И я знаю, что может пройти много веков, прежде чем из этих начал будут выведены все истины, какие оттуда можно извлечь, так как истины, какие должны быть найдены, в значительной доле зависят от отдельных опытов; последние же никогда не проявляются случайно, но должны быть изыскиваемы проницательными людьми с заботливостью и с издержками. Ведь не всегда случится, что те, кто способен достойно произвести опыты, приобретут к тому возможность; а также многие из тех, кто выделяется способностями, составляют дурное воззрение по общей философии, как это заметно по ошибкам, сделанным в том, что до сей поры пользовалось значением. Следовательно, они никогда не смогут направить ум к достижению лучшего. Но кто в конце концов уловит различие между моими началами и началами других, а также то, какой ряд истин отсюда можно извлечь, те убедятся, как важны эти начала в разыскании истины и до какой высокой степени мудрости, до какого совершенства жизни, до какого счастья могут довести нас эти начала. Смею верить, что не найдется никого, кто не пошел бы навстречу столь полезному для него занятию или, по крайней мере, кто не сочувствовал бы и не желал бы всеми силами помочь плодотворно трудящимся. Вот все мои пожелания: пусть наши потомки когда-либо увидят счастливое наступление такого времени.
Первая часть «Начал философии»
I. Так как мы рождаемся детьми и составляем разные суждения о чувственных вещах прежде, чем достигнем полного обладания нашим разумом, то многие предрассудки отвращают нас от истинного познания; освободиться от них мы, по-видимому, можем не иначе как постаравшись хотя бы раз в жизни усомниться во всем том, на счет чего обнаружим малейшее подозрение в недостоверности.
II. И то, в чем мы станем сомневаться, полезно счесть за ложное, чтобы тем яснее нам открылось, что именно всего достовернее и всего легче для познания.

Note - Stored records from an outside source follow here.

-- pv_equiv track=rewrite | github.com/woody-hulse/projects | 2022/analysis-for-twitter-wip/handler.py | removeBlankHashtags
-- ===== SOURCE A (Python) =====
-- def removeBlankHashtags(hashtags):
--     for hashtagIndex in range(len(hashtags)):
--
--         if hashtagIndex >= len(hashtags):
--             continue
--
--         if hashtags[hashtagIndex] == "" or hashtags[hashtagIndex] == " " or hashtags[hashtagIndex] == "#":
--             replaceValue = ""
--             for hashtagShiftIndex in range(len(hashtags) - 1, hashtagIndex - 1, -1):
--                 tempReplaceValue = hashtags[hashtagShiftIndex]
--                 hashtags[hashtagShiftIndex] = replaceValue
--                 replaceValue = tempReplaceValue
--             hashtags = hashtags[:len(hashtags) - 1]
--
--     hashtags.append("#")
--
--     return hashtags
-- ===== SOURCE B (Python) =====
-- def removeBlankHashtags(hashtags):
--     # Single pass over the original list: a blank tag ("", " " or "#")
--     # is dropped and the element right after it is kept unexamined (the
--     # remove-then-skip-next-index semantics), then "#" is appended.
--     out = []
--     i = 0
--     n = len(hashtags)
--     while i < n:
--         x = hashtags[i]
--         if x == "" or x == " " or x == "#":
--             if i + 1 < n:
--                 out.append(hashtags[i + 1])
--             i += 2
--         else:
--             out.append(x)
--             i += 1
--     out.append("#")
--     return out
-- ===== Notes on version B (the rewrite author's own statement) =====
-- stated objective: alternative
-- what changed: A deletes each blank tag in place by a shift-left-and-truncate pass inside the scan (quadratic in the worst case); B never mutates and is a single pass that emits kept elements directly, reproducing A's remove-then-skip-next-index semantics.
import Mathlib
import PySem

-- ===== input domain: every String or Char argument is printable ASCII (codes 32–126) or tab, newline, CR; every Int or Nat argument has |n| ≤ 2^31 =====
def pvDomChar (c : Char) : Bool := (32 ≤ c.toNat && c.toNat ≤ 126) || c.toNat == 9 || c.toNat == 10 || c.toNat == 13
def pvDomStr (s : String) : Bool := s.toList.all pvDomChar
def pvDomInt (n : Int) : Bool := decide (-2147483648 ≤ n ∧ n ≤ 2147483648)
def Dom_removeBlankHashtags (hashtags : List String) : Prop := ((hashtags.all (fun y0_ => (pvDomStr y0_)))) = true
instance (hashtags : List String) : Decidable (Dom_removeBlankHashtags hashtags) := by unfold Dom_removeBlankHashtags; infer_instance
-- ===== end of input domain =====

-- B replaces A's in-place shift-and-truncate deletion loop with a single pass that
-- builds the output directly, reproducing A's remove-then-skip-next-index semantics
-- exactly (return value only: A may also mutate its argument in place, B never does).

-- ===== PORT A =====
-- inner shift loop body: temp = hashtags[j]; hashtags[j] = replaceValue; replaceValue = temp
def pvShiftStep (st : List String × String) (j : Int) : List String × String :=
  let temp := PySem.List.pyGetD st.1 j ""
  (PySem.List.pySetD st.1 j st.2, temp)

-- one outer-loop iteration of A
def pvStepA (hs : List String) (idx : Int) : List String :=
  if (hs.length : Int) ≤ idx then hs
  else if PySem.List.pyGetD hs idx "" = "" ∨ PySem.List.pyGetD hs idx "" = " "
          ∨ PySem.List.pyGetD hs idx "" = "#" then
    let p := (PySem.List.pyRange ((hs.length : Int) - 1) (idx - 1) (-1)).foldl pvShiftStep (hs, "")
    PySem.List.slice p.1 none (some ((p.1.length : Int) - 1))
  else hs

def removeBlankHashtags (hashtags : List String) : List String :=
  ((PySem.List.pyRange 0 (hashtags.length : Int) 1).foldl pvStepA hashtags) ++ ["#"]

-- ===== PORT B =====
-- the while loop of Source B: index i over the original list
def pvAltGo (hs : List String) (n i : Nat) : List String :=
  if i < n then
    let x := PySem.List.pyGetD hs (i : Int) ""
    if x = "" ∨ x = " " ∨ x = "#" then
      (if i + 1 < n then [PySem.List.pyGetD hs ((i + 1 : Nat) : Int) ""] else [])
        ++ pvAltGo hs n (i + 2)
    else x :: pvAltGo hs n (i + 1)
  else []
termination_by n - i

def removeBlankHashtags_alt (hashtags : List String) : List String :=
  pvAltGo hashtags hashtags.length 0 ++ ["#"]

-- ===== PRECONDITION & SPEC =====
def Spec_removeBlankHashtags (hashtags : List String) (out : List String) : Prop := out = removeBlankHashtags_alt hashtags
instance (hashtags : List String) (out : List String) : Decidable (Spec_removeBlankHashtags hashtags out) := by unfold Spec_removeBlankHashtags; infer_instance

-- ===== CLAIM (what is proved, stated in full; the proofs are below) =====
def Claim_equal_removeBlankHashtags : Prop := ∀ (hashtags : List String), Dom_removeBlankHashtags hashtags → Spec_removeBlankHashtags hashtags (removeBlankHashtags hashtags)

-- ===== LEMMAS AND PROOFS =====

-- common functional specification: drop a blank, keep the next element unexamined
def pvGo : List String → List String
  | [] => []
  | x :: rest =>
    if x = "" ∨ x = " " ∨ x = "#" then
      match rest with
      | [] => []
      | y :: r => y :: pvGo r
    else x :: pvGo rest

theorem pvGo_cons_nonblank (x : String) (rest : List String)
    (h : ¬(x = "" ∨ x = " " ∨ x = "#")) : pvGo (x :: rest) = x :: pvGo rest := by
  cases rest <;> simp [pvGo, h]

theorem pvGetD_app (pre : List String) (x : String) (tail : List String) (d : String) :
    (pre ++ x :: tail).getD pre.length d = x := by
  induction pre with
  | nil => rfl
  | cons a l ih => simpa using ih

theorem pvSet_app (pre : List String) (x v : String) (tail : List String) :
    (pre ++ x :: tail).set pre.length v = pre ++ v :: tail := by
  induction pre with
  | nil => rfl
  | cons a l ih => simpa using ih

-- the shift loop rotates rest left past x and plants rv at the end of the scanned range
theorem pvShift_spec (rest : List String) : ∀ (pre : List String) (x : String) (tail : List String) (rv : String),
    (PySem.List.pyRange ((pre.length + rest.length : Nat) : Int) ((pre.length : Int) - 1) (-1)).foldl
        pvShiftStep (pre ++ x :: rest ++ tail, rv)
      = (pre ++ rest ++ rv :: tail, x) := by
  induction rest using List.reverseRecOn with
  | nil =>
    intro pre x tail rv
    have h1 : ((pre.length + ([] : List String).length : Nat) : Int) = (pre.length : Int) := by simp
    rw [h1, PySem.List.pyRange_neg_one_cons (by omega), PySem.List.pyRange_neg_one_eq_nil (by omega)]
    simp only [List.foldl_cons, List.foldl_nil, pvShiftStep, PySem.List.pyGetD_natCast,
      PySem.List.pySetD_natCast, List.nil_append, List.append_nil]
    simp only [List.append_assoc, List.cons_append, List.nil_append]
    rw [pvGetD_app, pvSet_app]
  | append_singleton r lastv ih =>
    intro pre x tail rv
    rw [PySem.List.pyRange_neg_one_cons (by simp <;> omega)]
    simp only [List.foldl_cons, pvShiftStep, PySem.List.pyGetD_natCast, PySem.List.pySetD_natCast]
    have hlist : pre ++ x :: (r ++ [lastv]) ++ tail = (pre ++ x :: r) ++ lastv :: tail := by simp
    have hn : pre.length + (r ++ [lastv]).length = (pre ++ x :: r).length := by simp <;> omega
    rw [hlist, hn, pvGetD_app, pvSet_app]
    have hrange : ((((pre ++ x :: r).length : Nat) : Int) - 1) = ((pre.length + r.length : Nat) : Int) := by
      simp <;> push_cast <;> omega
    rw [hrange]
    have := ih pre x (rv :: tail) lastv
    simp only [List.append_assoc, List.cons_append, List.nil_append] at this ⊢
    rw [this]

-- once the index reaches the (shrunken) length, the rest of A's loop is a no-op
theorem pvStepA_skip (k : Nat) : ∀ (a : Int) (hs : List String), (hs.length : Int) ≤ a →
    (PySem.List.pyRange a (a + k) 1).foldl pvStepA hs = hs := by
  induction k with
  | zero =>
    intro a hs _
    simp [PySem.List.pyRange_one]
  | succ k ih =>
    intro a hs h
    rw [PySem.List.pyRange_one_cons (by omega)]
    simp only [List.foldl_cons]
    have hstep : pvStepA hs a = hs := by unfold pvStepA; rw [if_pos h]
    rw [hstep]
    have harith : a + ((k : Nat) + 1 : Nat) = (a + 1) + (k : Nat) := by push_cast; ring
    rw [harith]
    exact ih (a + 1) hs (by omega)

-- invariant of A's outer loop
theorem pvA_main (k : Nat) : ∀ (pre suf : List String), suf.length ≤ k →
    (PySem.List.pyRange (pre.length : Int) ((pre.length : Int) + k) 1).foldl pvStepA (pre ++ suf)
      = pre ++ pvGo suf := by
  induction k with
  | zero =>
    intro pre suf h
    have hnil : suf = [] := List.eq_nil_of_length_eq_zero (by omega)
    subst hnil
    simp [PySem.List.pyRange_one, pvGo]
  | succ k ih =>
    intro pre suf h
    cases suf with
    | nil =>
      simpa [pvGo] using pvStepA_skip (k + 1) (pre.length : Int) pre (by omega)
    | cons x rest =>
      rw [PySem.List.pyRange_one_cons (by push_cast <;> omega)]
      simp only [List.foldl_cons]
      have hget : PySem.List.pyGetD (pre ++ x :: rest) ((pre.length : Nat) : Int) "" = x := by
        rw [PySem.List.pyGetD_natCast, pvGetD_app]
      have hstep : pvStepA (pre ++ x :: rest) (pre.length : Int) =
          (if x = "" ∨ x = " " ∨ x = "#" then pre ++ rest else pre ++ x :: rest) := by
        unfold pvStepA
        rw [if_neg (by simp <;> omega), hget]
        by_cases hb : x = "" ∨ x = " " ∨ x = "#"
        · rw [if_pos hb, if_pos hb]
          have hrange : (((pre ++ x :: rest).length : Int) - 1) = ((pre.length + rest.length : Nat) : Int) := by
            simp <;> push_cast <;> omega
          rw [hrange]
          have hshift := pvShift_spec rest pre x [] ""
          simp only [List.append_nil] at hshift
          rw [hshift]
          show PySem.List.slice (pre ++ rest ++ [""]) none
              (some (((pre ++ rest ++ [""]).length : Int) - 1)) = pre ++ rest
          have hlen : (((pre ++ rest ++ [""]).length : Int) - 1) =
              ((pre.length + rest.length : Nat) : Int) := by simp <;> push_cast <;> omega
          rw [hlen, PySem.List.slice_to_natCast]
          have hassoc : pre ++ rest ++ [""] = (pre ++ rest) ++ [""] := by simp
          rw [hassoc, List.take_left' (by simp)]
        · rw [if_neg hb, if_neg hb]
      rw [hstep]
      by_cases hb : x = "" ∨ x = " " ∨ x = "#"
      · rw [if_pos hb]
        cases rest with
        | nil =>
          simp only [List.append_nil]
          have harith : (pre.length : Int) + ((k : Nat) + 1 : Nat) = ((pre.length : Int) + 1) + (k : Nat) := by
            push_cast; ring
          rw [harith, pvStepA_skip k ((pre.length : Int) + 1) pre (by omega)]
          simp [pvGo, hb]
        | cons y r =>
          have hlen2 : (((pre ++ [y]).length : Nat) : Int) = (pre.length : Int) + 1 := by
            push_cast [List.length_append, List.length_cons, List.length_nil]; omega
          have harith : (pre.length : Int) + ((k : Nat) + 1 : Nat) = (((pre ++ [y]).length : Nat) : Int) + (k : Nat) := by
            rw [hlen2]; push_cast; omega
          have hlist : pre ++ y :: r = (pre ++ [y]) ++ r := by simp
          rw [harith, ← hlen2]
          rw [hlen2, ← hlen2]  -- normalize start to ↑(pre ++ [y]).length
          rw [hlist, ih (pre ++ [y]) r (by simp at h <;> omega)]
          simp [pvGo, hb]
      · rw [if_neg hb]
        have hlen2 : (((pre ++ [x]).length : Nat) : Int) = (pre.length : Int) + 1 := by
          push_cast [List.length_append, List.length_cons, List.length_nil]; omega
        have harith : (pre.length : Int) + ((k : Nat) + 1 : Nat) = (((pre ++ [x]).length : Nat) : Int) + (k : Nat) := by
          rw [hlen2]; push_cast; omega
        have hlist : pre ++ x :: rest = (pre ++ [x]) ++ rest := by simp
        rw [harith, ← hlen2, hlen2, ← hlen2]
        rw [hlist, ih (pre ++ [x]) rest (by simp at h <;> omega)]
        rw [pvGo_cons_nonblank x rest hb]
        simp

-- invariant of B's while loop
theorem pvB_main (k : Nat) : ∀ (suf pre : List String), suf.length ≤ k →
    pvAltGo (pre ++ suf) (pre.length + suf.length) pre.length = pvGo suf := by
  induction k with
  | zero =>
    intro suf pre h
    have hnil : suf = [] := List.eq_nil_of_length_eq_zero (by omega)
    subst hnil
    rw [pvAltGo]
    simp [pvGo]
  | succ k ih =>
    intro suf pre h
    cases suf with
    | nil =>
      rw [pvAltGo]; simp [pvGo]
    | cons x rest =>
      rw [pvAltGo]
      have hget : PySem.List.pyGetD (pre ++ x :: rest) ((pre.length : Nat) : Int) "" = x := by
        rw [PySem.List.pyGetD_natCast, pvGetD_app]
      rw [if_pos (by simp only [List.length_cons] <;> omega)]
      simp only [hget]
      by_cases hb : x = "" ∨ x = " " ∨ x = "#"
      · rw [if_pos hb]
        cases rest with
        | nil =>
          rw [if_neg (by simp only [List.length_cons, List.length_nil] <;> omega), pvAltGo,
            if_neg (by simp only [List.length_cons, List.length_nil] <;> omega)]
          simp [pvGo, hb]
        | cons y r =>
          rw [if_pos (by simp only [List.length_cons] <;> omega)]
          have hget2 : PySem.List.pyGetD (pre ++ x :: y :: r) ((pre.length + 1 : Nat) : Int) "" = y := by
            rw [PySem.List.pyGetD_natCast]
            have h1 : pre ++ x :: y :: r = (pre ++ [x]) ++ y :: r := by simp
            have h2 : pre.length + 1 = (pre ++ [x]).length := by simp
            rw [h1, h2, pvGetD_app]
          rw [hget2]
          have hlist : pre ++ x :: y :: r = (pre ++ [x, y]) ++ r := by simp
          have hn : pre.length + (x :: y :: r).length = (pre ++ [x, y]).length + r.length := by
            simp <;> omega
          have hi : pre.length + 2 = (pre ++ [x, y]).length := by simp
          rw [hlist, hn, hi, ih r (pre ++ [x, y]) (by simp at h <;> omega)]
          simp [pvGo, hb]
      · rw [if_neg hb]
        have hlist : pre ++ x :: rest = (pre ++ [x]) ++ rest := by simp
        have hn : pre.length + (x :: rest).length = (pre ++ [x]).length + rest.length := by
          simp <;> omega
        have hi : pre.length + 1 = (pre ++ [x]).length := by simp
        rw [hlist, hn, hi, ih rest (pre ++ [x]) (by simp at h <;> omega)]
        rw [pvGo_cons_nonblank x rest hb]

-- ===== VERDICT (by name: the statement is the Claim_ definition above) =====
theorem removeBlankHashtags_spec : Claim_equal_removeBlankHashtags := by
  intro hs _
  unfold Spec_removeBlankHashtags removeBlankHashtags removeBlankHashtags_alt
  have hA := pvA_main hs.length [] hs (le_refl _)
  have hB := pvB_main hs.length hs [] (le_refl _)
  simp only [List.nil_append, List.length_nil, Nat.cast_zero, Int.zero_add, Nat.zero_add] at hA hB
  rw [hA, hB]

III. Но здесь пока это сомнение распространяется на одно лишь созерцание истины. Ведь что касается житейской практики, то поскольку случай действовать проходит прежде, чем мы можем освободиться от наших сомнений, мы вынуждены принимать лишь вероятное; а иногда даже, хотя бы одно из двух не казалось нам вероятнее другого, мы бываем вынуждены выбирать которое-нибудь из них.
IV. Итак, когда мы приналяжем на изыскание истины, мы начинаем сомневаться прежде всего в том, существуют ли какие-либо чувственные или воображаемые вещи: во-первых, мы замечаем, что чувства наши иногда заблуждаются, а благоразумию свойственно никогда излишне не доверять тому, что нас хоть раз обмануло; во-вторых, каждый день нам во сне кажется, будто мы видим или воображаем бесчисленное количество вещей вовсе несуществующих; для того, кто подобным образом сомневается, нет никаких признаков, посредством которых он верно отличил бы сон от бодрствования, V. Станем сомневаться и во всем остальном, что прежде полагали за самое достоверное, даже в математических доказательствах, даже в тех началах, которые мы до тех пор считали за известные сами по себе; ведь мы видели, что некогда иные ошибались в этих вещах и допускали за достоверное и само по себе известное то, что нам кажется ложным; а тем более усомнимся потому, что слышали о существовании Бога, всемогущего и создавшего нас, а ведь мы не знаем, не захотел ли Он, быть может, создать нас такими, чтобы мы всегда ошибались даже в том, что нам кажется самым достоверным: ибо, по-видимому, это может не менее случиться, как и то, что мы иногда ошибаемся, – а мы заметили уже, что последнее случается. Если же мы вообразим, что обязаны существованием не всемогущему Богу, а либо самим себе, либо кому-нибудь другому, то чем менее могущественным признаем мы виновника нашего происхождения, тем более будет вероятно, что мы так несовершенны, что постоянно ошибаемся.
VI. Однако от кого бы мы ни произошли, как бы он ни был могуществен, как бы он нас ни обманывал, тем не менее мы находим в себе свободную возможность воздержаться от доверия к тому, что еще не вполне достоверно и дознано, и таким образом предостеречься от всякого заблуждения.
VII. Таким образом, отбросив все то, в чем так или иначе мы можем сомневаться, и даже мысля все это ложным, мы, конечно, легко предположим, что нет никакого неба, никаких тел и что даже у нас самих нет ни рук, ни ног, ни, наконец, тела, – но мы все-таки не предположим, что мы, думая об этом, не существуем: нелепо было бы признавать то, что мыслит, в то самое время, когда оно мыслит, несуществующим. Потому познание – «я мыслю, значит существую» – есть первое и вернейшее из всех познаний, встречающихся каждому, кто методически философствует.